I minded. The public toilet was a brick building surrounded by a moat of fecal odor so pungent it stopped me in my tracks at the door. I held my breath and forced myself into the dark chamber, where the smell kicked in the doors of my senses with a strong boot. The space was open and slats had been cut into a concrete floor. I squatted and added my contribution to the lot in the trench below. Once in the toilet I saw an old woman with sagging breasts wearing a T-shirt that read, I’M JUST HERE FOR THE BEER. The toilet was something of a party scene in the mornings, full of neighborhood grannies squatting and reading their newspapers at a leisurely pace, seemingly oblivious to being marinated in a foul miasma. As for me, I did my business as quickly as possible and fled before gagging or passing out. I always left with the sense that my delicate brain ch
emistry had been irrevocably altered.
Bomu apologized profusely for the inconvenience and dropped her voice to confide, “This house used to have a bathroom years ago.”
“Why doesn’t it now?”
“Long story.”
I waited for her to tell it, but she didn’t.
I visited one last time in the summer to look for a job, contacting Western newspapers as well as the two English-language magazines in town, Beijing Scene and City Edition. I gave the editors a story I’d written about a man in Tianjin who’d started a league for American-style football.

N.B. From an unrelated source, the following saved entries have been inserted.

-- pv_equiv track=rewrite | github.com/Ktwsz/wdi-zestaw2 | 1.py | foo
-- ===== SOURCE A (Python) =====
-- def gen(a, b, n):
--     c, d = a, b
--     while d <= 1000000:
--         c, d = d, c+d
--         if c * a == n:
--             return True
--     return False
--
-- def foo(n):
--     a, b = 0, 1
--     while b <= 1000000:
--         a, b = b, a+b
--         if n % a == 0:
--             if gen(a, b, n):
--                 return True
--     return False
-- ===== SOURCE B (Python) =====
-- def foo(n):
--     fibs = []
--     a, b = 0, 1
--     while b <= 1000000:
--         a, b = b, a + b
--         fibs.append(a)
--     while fibs:
--         x = fibs.pop(0)
--         for y in fibs:
--             if x * y == n:
--                 return True
--     return False
-- ===== Notes on version B (the rewrite author's own statement) =====
-- stated objective: simpler
-- what changed: B precomputes the Fibonacci numbers up to 1000000 once into a list and then scans ordered index pairs for a product equal to n, replacing A's helper that regenerates the Fibonacci tail for every divisor of n and dropping the redundant n % a == 0 filter.
import Mathlib
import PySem

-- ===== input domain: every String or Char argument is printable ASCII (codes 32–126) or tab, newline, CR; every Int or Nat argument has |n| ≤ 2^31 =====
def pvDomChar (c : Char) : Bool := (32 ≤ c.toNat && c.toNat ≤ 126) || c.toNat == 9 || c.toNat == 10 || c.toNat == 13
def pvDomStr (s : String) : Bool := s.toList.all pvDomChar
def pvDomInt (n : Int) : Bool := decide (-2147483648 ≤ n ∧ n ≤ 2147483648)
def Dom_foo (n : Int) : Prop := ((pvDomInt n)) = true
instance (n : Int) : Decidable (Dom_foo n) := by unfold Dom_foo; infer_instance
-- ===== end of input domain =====

-- B replaces A's per-divisor regeneration of the Fibonacci tail by one precomputed
-- Fibonacci table plus a scan of ordered pairs (objective: simpler; not faster).

-- ===== PORT A =====
-- gen(a, b, n): while d <= 1000000: c, d = d, c+d; if c*a == n: return True
-- (fuel is only a totality guard; 40 units always outlast the concrete loop)
def genLoop (a n c d : Int) : Nat → Bool
  | 0 => false
  | f + 1 =>
    if d ≤ 1000000 then
      if d * a == n then true else genLoop a n d (c + d) f
    else false

-- foo's while loop; the remaining fuel is passed to gen's loop (always sufficient)
def fooLoop (n a b : Int) : Nat → Bool
  | 0 => false
  | f + 1 =>
    if b ≤ 1000000 then
      if PySem.Int.mod n b == 0 then
        if genLoop b n b (a + b) f then true else fooLoop n b (a + b) f
      else fooLoop n b (a + b) f
    else false

def foo (n : Int) : Bool := fooLoop n 0 1 40

-- ===== PORT B =====
-- while b <= 1000000: a, b = b, a+b; fibs.append(a)
def fibBuild (a b : Int) (acc : List Int) : Nat → List Int
  | 0 => acc
  | f + 1 => if b ≤ 1000000 then fibBuild b (a + b) (acc ++ [b]) f else acc

-- while fibs: x = fibs.pop(0); for y in fibs: if x*y == n: return True
def pairLoop (n : Int) : List Int → Bool
  | [] => false
  | x :: xs => if xs.any (fun y => x * y == n) then true else pairLoop n xs

def foo_alt (n : Int) : Bool := pairLoop n (fibBuild 0 1 [] 40)

-- ===== PRECONDITION & SPEC =====
def Spec_foo (n : Int) (out : Bool) : Prop := out = foo_alt n
instance (n : Int) (out : Bool) : Decidable (Spec_foo n out) := by unfold Spec_foo; infer_instance

-- ===== CLAIM (what is proved, stated in full; the proofs are below) =====
def Claim_equal_foo : Prop := ∀ (n : Int), Dom_foo n → Spec_foo n (foo n)

-- ===== LEMMAS AND PROOFS =====

theorem fibBuild_acc (f : Nat) : ∀ (a b : Int) (acc : List Int),
    fibBuild a b acc f = acc ++ fibBuild a b [] f := by
  induction f with
  | zero => intro a b acc; simp [fibBuild]
  | succ f ih =>
    intro a b acc
    simp only [fibBuild]
    by_cases h : b ≤ 1000000
    · simp only [if_pos h]
      rw [ih b (a + b) (acc ++ [b]), ih b (a + b) ([] ++ [b])]
      simp
    · simp [if_neg h]

-- gen's loop scans exactly the Fibonacci tail that fibBuild materialises
theorem genLoop_eq (f : Nat) : ∀ (a n c d : Int),
    genLoop a n c d f = (fibBuild c d [] f).any (fun y => y * a == n) := by
  induction f with
  | zero => intro a n c d; simp [genLoop, fibBuild]
  | succ f ih =>
    intro a n c d
    simp only [genLoop, fibBuild]
    by_cases h : d ≤ 1000000
    · simp only [if_pos h]
      rw [fibBuild_acc f d (c + d) ([] ++ [d])]
      simp only [List.nil_append, List.singleton_append, List.any_cons, ih]
      by_cases he : d * a = n <;> simp [he]
    · simp [if_neg h]

theorem not_dvd_no_product (b y n : Int)
    (h : ¬ PySem.Int.mod n b = 0) : (b * y == n) = false := by
  simp only [beq_eq_false_iff_ne, ne_eq]
  intro he
  exact h ((PySem.Int.mod_eq_zero_iff_dvd n b).mpr ⟨y, he.symm⟩)

theorem fooLoop_eq (f : Nat) : ∀ (n a b : Int), 0 ≤ a → 1 ≤ b →
    fooLoop n a b f = pairLoop n (fibBuild a b [] f) := by
  induction f with
  | zero => intro n a b _ _; simp [fooLoop, fibBuild, pairLoop]
  | succ f ih =>
    intro n a b ha hb
    simp only [fooLoop, fibBuild]
    by_cases h : b ≤ 1000000
    · simp only [if_pos h]
      rw [fibBuild_acc f b (a + b) ([] ++ [b])]
      simp only [List.nil_append, List.singleton_append, pairLoop]
      have hrec : fooLoop n b (a + b) f = pairLoop n (fibBuild b (a + b) [] f) :=
        ih n b (a + b) (by omega) (by omega)
      by_cases hd : PySem.Int.mod n b = 0
      · rw [if_pos (show (PySem.Int.mod n b == 0) = true by simpa using hd), genLoop_eq]
        have harg : (fibBuild b (a + b) [] f).any (fun y => y * b == n)
            = (fibBuild b (a + b) [] f).any (fun y => b * y == n) := by
          congr 1; funext y; rw [Int.mul_comm]
        rw [harg, hrec]
      · rw [if_neg (show ¬ ((PySem.Int.mod n b == 0) = true) by simpa using hd), hrec]
        have hall : (fibBuild b (a + b) [] f).any (fun y => b * y == n) = false := by
          simp only [List.any_eq_false]
          intro y _
          simpa using not_dvd_no_product b y n hd
        rw [hall]
        simp
    · simp [if_neg h, pairLoop]

-- ===== VERDICT (by name: the statement is the Claim_ definition above) =====
theorem foo_spec : Claim_equal_foo := by
  intro n _
  unfold Spec_foo foo foo_alt
  exact fooLoop_eq 40 n 0 1 (by omega) (by omega)
-- pv_equiv track=rewrite | github.com/carlandreolsen/INFO132 | col020_oblig5/col020_oblig5_oppgave2.py | funksjon3
-- ===== SOURCE A (Python) =====
-- def funksjon3(minListe, divTall=[], zeroCount = 0, hitCount = 0):
--     for i in minListe:
--         if i == 0:
--             zeroCount+=1
--             if zeroCount == 2:
--                 return hitCount
--         if i < 0:
--             hitCount+=1
--             continue
--         if i%2:
--             hitCount+=1
-- ===== SOURCE B (Python) =====
-- def funksjon3(minListe, divTall=[], zeroCount=0, hitCount=0):
--     # Locate-then-count: find the zero that brings the running zero count to 2,
--     # then count negatives/odds in the prefix before it.
--     k = 2 - zeroCount
--     if k >= 1:
--         seen = 0
--         for idx, v in enumerate(minListe):
--             if v == 0:
--                 seen += 1
--                 if seen == k:
--                     return hitCount + sum(1 for x in minListe[:idx] if x < 0 or x % 2)
--     return None
-- ===== Notes on version B (the rewrite author's own statement) =====
-- stated objective: alternative
-- what changed: Replaces A's single stateful scan (zero counter and hit counter updated together) by a locate-then-count decomposition: first find the zero that makes the running zero count reach 2, then count negatives/odds in the prefix before it.
import Mathlib
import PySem

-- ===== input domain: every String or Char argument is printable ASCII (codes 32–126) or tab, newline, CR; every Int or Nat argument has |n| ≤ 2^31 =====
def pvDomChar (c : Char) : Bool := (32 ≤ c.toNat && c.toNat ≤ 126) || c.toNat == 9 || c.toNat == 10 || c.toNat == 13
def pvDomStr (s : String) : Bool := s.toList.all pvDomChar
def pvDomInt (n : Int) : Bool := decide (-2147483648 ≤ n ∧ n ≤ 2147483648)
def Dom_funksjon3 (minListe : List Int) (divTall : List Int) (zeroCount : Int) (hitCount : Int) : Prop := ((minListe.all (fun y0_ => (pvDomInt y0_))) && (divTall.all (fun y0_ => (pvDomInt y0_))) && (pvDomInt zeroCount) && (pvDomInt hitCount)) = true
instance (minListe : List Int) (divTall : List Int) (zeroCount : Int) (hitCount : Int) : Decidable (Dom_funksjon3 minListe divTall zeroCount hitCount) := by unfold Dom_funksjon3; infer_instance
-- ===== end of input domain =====

-- B replaces A's single stateful scan by a locate-then-count decomposition (same cost, different structure).

-- ===== PORT A =====
-- literal transliteration of A's single loop: zero counter, early return, negative/odd hit counter
def funksjon3 (minListe : List Int) (divTall : List Int) (zeroCount : Int) (hitCount : Int) : Option Int :=
  match minListe with
  | [] => none
  | i :: rest =>
    let z := if i = 0 then zeroCount + 1 else zeroCount
    if i = 0 ∧ z = 2 then some hitCount
    else if i < 0 then funksjon3 rest divTall z (hitCount + 1)
    else if PySem.Int.mod i 2 ≠ 0 then funksjon3 rest divTall z (hitCount + 1)
    else funksjon3 rest divTall z hitCount

-- ===== PORT B =====
-- index of the zero that makes the running zero count reach k (B's locating loop)
def kthZeroIdx (xs : List Int) (k : Int) : Option Nat :=
  match xs with
  | [] => none
  | x :: rest =>
    if x = 0 then
      if k = 1 then some 0 else (kthZeroIdx rest (k - 1)).map (· + 1)
    else (kthZeroIdx rest k).map (· + 1)

-- minListe[:idx] with idx ≥ 0 is List.take idx; the generator-sum is countP
def funksjon3_alt (minListe : List Int) (divTall : List Int) (zeroCount : Int) (hitCount : Int) : Option Int :=
  let k := 2 - zeroCount
  if 1 ≤ k then
    match kthZeroIdx minListe k with
    | some idx =>
        some (hitCount + ((minListe.take idx).countP
          (fun x => decide (x < 0 ∨ PySem.Int.mod x 2 ≠ 0)) : Int))
    | none => none
  else none

-- ===== PRECONDITION & SPEC =====
def Spec_funksjon3 (minListe : List Int) (divTall : List Int) (zeroCount : Int) (hitCount : Int) (out : Option Int) : Prop := out = funksjon3_alt minListe divTall zeroCount hitCount
instance (minListe : List Int) (divTall : List Int) (zeroCount : Int) (hitCount : Int) (out : Option Int) : Decidable (Spec_funksjon3 minListe divTall zeroCount hitCount out) := by unfold Spec_funksjon3; infer_instance

-- ===== CLAIM (what is proved, stated in full; the proofs are below) =====
def Claim_equal_funksjon3 : Prop := ∀ (minListe : List Int) (divTall : List Int) (zeroCount : Int) (hitCount : Int), Dom_funksjon3 minListe divTall zeroCount hitCount → Spec_funksjon3 minListe divTall zeroCount hitCount (funksjon3 minListe divTall zeroCount hitCount)

-- ===== LEMMAS AND PROOFS =====

lemma alt_cons_zero_hit (rest divTall : List Int) (h : Int) :
    funksjon3_alt (0 :: rest) divTall 1 h = some h := by
  simp [funksjon3_alt, kthZeroIdx]

lemma alt_cons_zero (rest divTall : List Int) (z h : Int) (hz : z ≠ 1) :
    funksjon3_alt ((0 : Int) :: rest) divTall z h = funksjon3_alt rest divTall (z + 1) h := by
  unfold funksjon3_alt
  by_cases hk : 1 ≤ 2 - z
  · have hk1 : (2 : Int) - z ≠ 1 := by omega
    have hk' : 1 ≤ 2 - (z + 1) := by omega
    have he : (2 : Int) - (z + 1) = (2 - z) - 1 := by ring
    rw [he]
    simp only [hk, if_pos, kthZeroIdx, if_neg hk1]
    have hkb : (1 : Int) ≤ 2 - z - 1 := by omega
    rw [if_pos hkb]
    cases hrec : kthZeroIdx rest (2 - z - 1) with
    | none => simp
    | some idx =>
        simp [List.take_succ_cons]
  · have hk' : ¬ (1 : Int) ≤ 2 - (z + 1) := by omega
    rw [if_neg hk, if_neg hk']

lemma alt_cons_nonzero (x : Int) (rest divTall : List Int) (z h : Int) (hx : x ≠ 0) :
    funksjon3_alt (x :: rest) divTall z h =
      funksjon3_alt rest divTall z (if x < 0 ∨ PySem.Int.mod x 2 ≠ 0 then h + 1 else h) := by
  unfold funksjon3_alt
  by_cases hk : 1 ≤ 2 - z
  · simp only [hk, if_pos, kthZeroIdx, if_neg hx]
    cases hrec : kthZeroIdx rest (2 - z) with
    | none => simp
    | some idx =>
        simp only [Option.map_some, List.take_succ_cons, List.countP_cons]
        have hme : PySem.Int.mod x 2 = x % 2 := PySem.Int.mod_eq_emod_of_pos (by norm_num)
        by_cases hp : x < 0 ∨ PySem.Int.mod x 2 ≠ 0
        · have hp' : x < 0 ∨ x % 2 = 1 := by
            rcases hp with hp | hp
            · exact Or.inl hp
            · right; rw [hme] at hp; omega
          simp [hp']
          ring
        · have hp' : ¬ (x < 0 ∨ x % 2 = 1) := by
            rw [not_or] at hp ⊢
            refine ⟨hp.1, ?_⟩
            have := hp.2
            rw [hme] at this
            omega
          simp [hp']
  · simp [hk]

lemma funksjon3_eq_alt (minListe divTall : List Int) (zeroCount hitCount : Int) :
    funksjon3 minListe divTall zeroCount hitCount
      = funksjon3_alt minListe divTall zeroCount hitCount := by
  induction minListe generalizing zeroCount hitCount with
  | nil => simp [funksjon3, funksjon3_alt, kthZeroIdx]
  | cons x rest ih =>
    by_cases hx : x = 0
    · subst hx
      by_cases hz : zeroCount + 1 = 2
      · have : zeroCount = 1 := by omega
        subst this
        simp [funksjon3, alt_cons_zero_hit]
      · have hz1 : zeroCount ≠ 1 := by omega
        rw [alt_cons_zero rest divTall zeroCount hitCount hz1, ← ih]
        simp [funksjon3, hz]
    · rw [alt_cons_nonzero x rest divTall zeroCount hitCount hx, ← ih]
      by_cases hneg : x < 0
      · simp [funksjon3, hx, hneg]
      · simp only [funksjon3, if_neg (by simp [hx] : ¬ (x = 0 ∧ (if x = 0 then zeroCount + 1 else zeroCount) = 2)), if_neg hneg]
        by_cases hodd : PySem.Int.mod x 2 ≠ 0
        · rw [if_pos hodd, if_pos (Or.inr hodd), if_neg hx]
        · have hor : ¬ (x < 0 ∨ PySem.Int.mod x 2 ≠ 0) :=
            fun hc => hc.elim (fun hh => hneg hh) (fun hh => hodd hh)
          rw [if_neg hodd, if_neg hor, if_neg hx]

-- ===== VERDICT (by name: the statement is the Claim_ definition above) =====
theorem funksjon3_spec : Claim_equal_funksjon3 := by
  intro minListe divTall zeroCount hitCount _
  unfold Spec_funksjon3
  exact funksjon3_eq_alt minListe divTall zeroCount hitCount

On that visit, Bobo and Bomu’s house had been an island in a sea of deserted, half-demolished shells and piles of rubble. Bobo told me that they woke up one morning and found that someone had crawled over their wall at night and slept in the courtyard. It was during that last visit that I pried the truth out of them: The house didn’t belong to them but to Great-Aunt Mabel, who now lived in Seattle. They had been living in and taking care of her house for almost fifty years and were stalling to give her lawyer son Johnny time to negotiate with the government for a new courtyard house. He could do so because Great-Aunt Mabel held an American passport.
When I moved to Beijing in the fall, I had expected to find Bobo and his family ensconced in Great-Aunt Mabel’s new courtyard house with an entire wing set aside for me. Instead, they had moved to Xiao Peng’s small courtyard house, somehow acquiring another quarter of it from one of the three families. No one had uttered a single word about what had happened to the old house.